» **EXERCISE REQUIREMENTS**
Among the entries beneath this sentence, how many lines include the word "Prop"? Only the number is wanted.

» **DATA PROVIDED**
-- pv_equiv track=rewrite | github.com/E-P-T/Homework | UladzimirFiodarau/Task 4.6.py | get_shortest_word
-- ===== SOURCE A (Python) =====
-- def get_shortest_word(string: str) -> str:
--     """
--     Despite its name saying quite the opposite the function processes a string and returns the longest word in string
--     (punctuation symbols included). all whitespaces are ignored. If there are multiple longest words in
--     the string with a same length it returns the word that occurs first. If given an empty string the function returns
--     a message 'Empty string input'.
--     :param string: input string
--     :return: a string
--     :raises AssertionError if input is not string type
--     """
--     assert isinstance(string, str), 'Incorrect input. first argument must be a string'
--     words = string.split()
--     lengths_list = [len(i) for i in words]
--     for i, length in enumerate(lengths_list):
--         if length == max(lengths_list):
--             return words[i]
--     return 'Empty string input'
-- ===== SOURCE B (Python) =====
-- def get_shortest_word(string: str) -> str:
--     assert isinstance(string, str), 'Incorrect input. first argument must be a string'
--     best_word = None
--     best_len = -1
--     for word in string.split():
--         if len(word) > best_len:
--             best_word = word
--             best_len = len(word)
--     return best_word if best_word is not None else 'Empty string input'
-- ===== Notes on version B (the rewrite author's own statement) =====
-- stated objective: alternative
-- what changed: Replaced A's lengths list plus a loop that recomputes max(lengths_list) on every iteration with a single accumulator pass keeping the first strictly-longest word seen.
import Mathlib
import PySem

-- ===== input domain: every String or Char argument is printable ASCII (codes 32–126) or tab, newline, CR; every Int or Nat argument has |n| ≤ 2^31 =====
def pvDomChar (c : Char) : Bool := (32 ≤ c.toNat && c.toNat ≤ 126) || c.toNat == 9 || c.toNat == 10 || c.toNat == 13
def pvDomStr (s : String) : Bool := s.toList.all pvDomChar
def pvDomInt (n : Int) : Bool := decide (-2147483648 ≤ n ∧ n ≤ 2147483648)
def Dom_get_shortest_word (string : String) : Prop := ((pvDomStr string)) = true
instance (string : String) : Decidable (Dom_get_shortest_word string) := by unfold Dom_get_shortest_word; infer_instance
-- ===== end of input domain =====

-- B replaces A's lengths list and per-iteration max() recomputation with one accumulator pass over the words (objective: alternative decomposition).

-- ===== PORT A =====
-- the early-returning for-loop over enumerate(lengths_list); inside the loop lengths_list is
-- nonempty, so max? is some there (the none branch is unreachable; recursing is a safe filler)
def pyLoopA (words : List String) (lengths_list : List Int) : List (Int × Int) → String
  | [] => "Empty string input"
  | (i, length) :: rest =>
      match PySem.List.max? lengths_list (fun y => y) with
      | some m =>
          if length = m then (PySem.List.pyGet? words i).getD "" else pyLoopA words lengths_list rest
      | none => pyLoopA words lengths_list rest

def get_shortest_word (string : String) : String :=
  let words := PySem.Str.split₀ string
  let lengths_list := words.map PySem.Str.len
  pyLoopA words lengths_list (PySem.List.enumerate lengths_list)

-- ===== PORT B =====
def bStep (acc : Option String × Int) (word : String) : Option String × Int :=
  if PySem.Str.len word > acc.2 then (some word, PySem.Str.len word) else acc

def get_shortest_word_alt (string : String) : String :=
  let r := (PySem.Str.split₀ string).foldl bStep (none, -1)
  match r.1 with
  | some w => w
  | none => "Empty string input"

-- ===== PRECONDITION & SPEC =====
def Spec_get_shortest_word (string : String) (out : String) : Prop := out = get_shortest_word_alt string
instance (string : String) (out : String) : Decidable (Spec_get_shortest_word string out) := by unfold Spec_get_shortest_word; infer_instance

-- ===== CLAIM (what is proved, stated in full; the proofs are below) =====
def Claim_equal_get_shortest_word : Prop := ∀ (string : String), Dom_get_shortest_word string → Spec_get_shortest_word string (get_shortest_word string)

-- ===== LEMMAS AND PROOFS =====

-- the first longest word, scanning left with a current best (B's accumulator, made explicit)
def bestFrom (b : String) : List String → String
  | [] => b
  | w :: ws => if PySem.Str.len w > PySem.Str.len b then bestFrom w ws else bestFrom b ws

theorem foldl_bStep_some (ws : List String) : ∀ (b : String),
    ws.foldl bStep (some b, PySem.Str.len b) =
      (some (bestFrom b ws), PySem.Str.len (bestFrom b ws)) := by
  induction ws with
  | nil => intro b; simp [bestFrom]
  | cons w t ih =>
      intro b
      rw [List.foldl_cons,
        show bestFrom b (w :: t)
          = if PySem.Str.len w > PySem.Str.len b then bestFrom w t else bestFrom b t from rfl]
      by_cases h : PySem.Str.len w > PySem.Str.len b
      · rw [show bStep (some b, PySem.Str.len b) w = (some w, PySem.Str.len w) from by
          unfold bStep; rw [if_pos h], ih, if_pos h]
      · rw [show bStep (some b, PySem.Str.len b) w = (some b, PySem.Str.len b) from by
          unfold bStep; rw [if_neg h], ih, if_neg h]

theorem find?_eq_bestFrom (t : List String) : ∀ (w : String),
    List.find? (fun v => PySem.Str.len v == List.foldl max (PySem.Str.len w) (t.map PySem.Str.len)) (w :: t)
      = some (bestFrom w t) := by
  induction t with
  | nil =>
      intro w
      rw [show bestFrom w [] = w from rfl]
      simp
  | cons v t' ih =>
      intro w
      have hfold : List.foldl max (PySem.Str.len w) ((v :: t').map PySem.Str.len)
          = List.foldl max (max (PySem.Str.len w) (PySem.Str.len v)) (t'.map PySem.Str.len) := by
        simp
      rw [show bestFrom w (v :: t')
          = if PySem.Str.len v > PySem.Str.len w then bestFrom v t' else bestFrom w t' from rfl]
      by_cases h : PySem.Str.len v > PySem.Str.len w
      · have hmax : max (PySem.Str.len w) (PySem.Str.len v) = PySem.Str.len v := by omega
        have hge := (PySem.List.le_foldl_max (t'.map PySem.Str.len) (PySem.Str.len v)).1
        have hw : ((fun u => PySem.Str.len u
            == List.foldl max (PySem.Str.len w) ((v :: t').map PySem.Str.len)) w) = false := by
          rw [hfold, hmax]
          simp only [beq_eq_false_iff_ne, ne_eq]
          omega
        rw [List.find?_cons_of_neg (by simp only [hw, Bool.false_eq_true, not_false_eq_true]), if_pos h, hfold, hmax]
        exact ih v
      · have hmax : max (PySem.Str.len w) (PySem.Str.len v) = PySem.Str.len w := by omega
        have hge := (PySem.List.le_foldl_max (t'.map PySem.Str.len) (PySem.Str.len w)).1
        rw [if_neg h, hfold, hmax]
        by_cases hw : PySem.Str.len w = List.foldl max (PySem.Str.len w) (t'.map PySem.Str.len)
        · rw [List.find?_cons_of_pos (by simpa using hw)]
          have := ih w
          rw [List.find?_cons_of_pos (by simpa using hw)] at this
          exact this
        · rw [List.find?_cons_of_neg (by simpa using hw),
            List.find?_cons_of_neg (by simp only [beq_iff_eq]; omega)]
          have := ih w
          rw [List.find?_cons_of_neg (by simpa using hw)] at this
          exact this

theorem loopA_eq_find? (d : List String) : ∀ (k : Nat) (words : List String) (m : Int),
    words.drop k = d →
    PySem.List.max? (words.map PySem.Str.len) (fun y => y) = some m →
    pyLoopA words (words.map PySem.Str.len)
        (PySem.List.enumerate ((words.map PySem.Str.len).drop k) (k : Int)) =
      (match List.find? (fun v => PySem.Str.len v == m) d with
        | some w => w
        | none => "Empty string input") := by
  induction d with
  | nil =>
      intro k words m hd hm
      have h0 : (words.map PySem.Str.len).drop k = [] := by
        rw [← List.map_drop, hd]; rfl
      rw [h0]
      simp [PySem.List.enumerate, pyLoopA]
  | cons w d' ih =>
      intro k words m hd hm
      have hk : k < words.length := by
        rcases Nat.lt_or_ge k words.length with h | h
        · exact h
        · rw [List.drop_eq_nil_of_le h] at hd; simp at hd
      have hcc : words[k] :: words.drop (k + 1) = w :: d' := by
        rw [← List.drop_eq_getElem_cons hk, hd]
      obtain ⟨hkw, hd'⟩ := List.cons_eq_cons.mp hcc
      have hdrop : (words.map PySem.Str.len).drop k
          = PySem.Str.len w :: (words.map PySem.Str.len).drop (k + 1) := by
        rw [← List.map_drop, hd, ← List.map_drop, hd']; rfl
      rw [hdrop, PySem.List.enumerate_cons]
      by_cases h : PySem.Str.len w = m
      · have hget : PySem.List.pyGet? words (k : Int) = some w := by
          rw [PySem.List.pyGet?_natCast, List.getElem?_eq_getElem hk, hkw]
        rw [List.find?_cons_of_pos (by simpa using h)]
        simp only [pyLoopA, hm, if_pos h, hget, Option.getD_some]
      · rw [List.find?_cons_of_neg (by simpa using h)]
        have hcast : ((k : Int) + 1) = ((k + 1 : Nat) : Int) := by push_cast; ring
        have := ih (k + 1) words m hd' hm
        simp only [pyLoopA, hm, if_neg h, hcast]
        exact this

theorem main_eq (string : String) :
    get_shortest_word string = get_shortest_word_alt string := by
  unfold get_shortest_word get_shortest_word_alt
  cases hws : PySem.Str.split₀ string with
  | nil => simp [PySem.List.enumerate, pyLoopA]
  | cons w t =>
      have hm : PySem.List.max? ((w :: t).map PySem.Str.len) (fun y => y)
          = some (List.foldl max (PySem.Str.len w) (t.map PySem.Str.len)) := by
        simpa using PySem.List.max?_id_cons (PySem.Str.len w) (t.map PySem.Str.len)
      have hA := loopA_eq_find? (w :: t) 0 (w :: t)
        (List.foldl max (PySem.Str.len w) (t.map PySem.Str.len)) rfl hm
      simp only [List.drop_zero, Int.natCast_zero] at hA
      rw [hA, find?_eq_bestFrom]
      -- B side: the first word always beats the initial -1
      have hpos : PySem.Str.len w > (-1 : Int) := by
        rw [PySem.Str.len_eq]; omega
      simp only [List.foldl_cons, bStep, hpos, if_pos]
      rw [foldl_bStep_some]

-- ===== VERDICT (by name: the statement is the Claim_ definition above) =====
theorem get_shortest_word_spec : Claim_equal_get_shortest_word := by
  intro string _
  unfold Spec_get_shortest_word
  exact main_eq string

» **TASK ANSWER**
3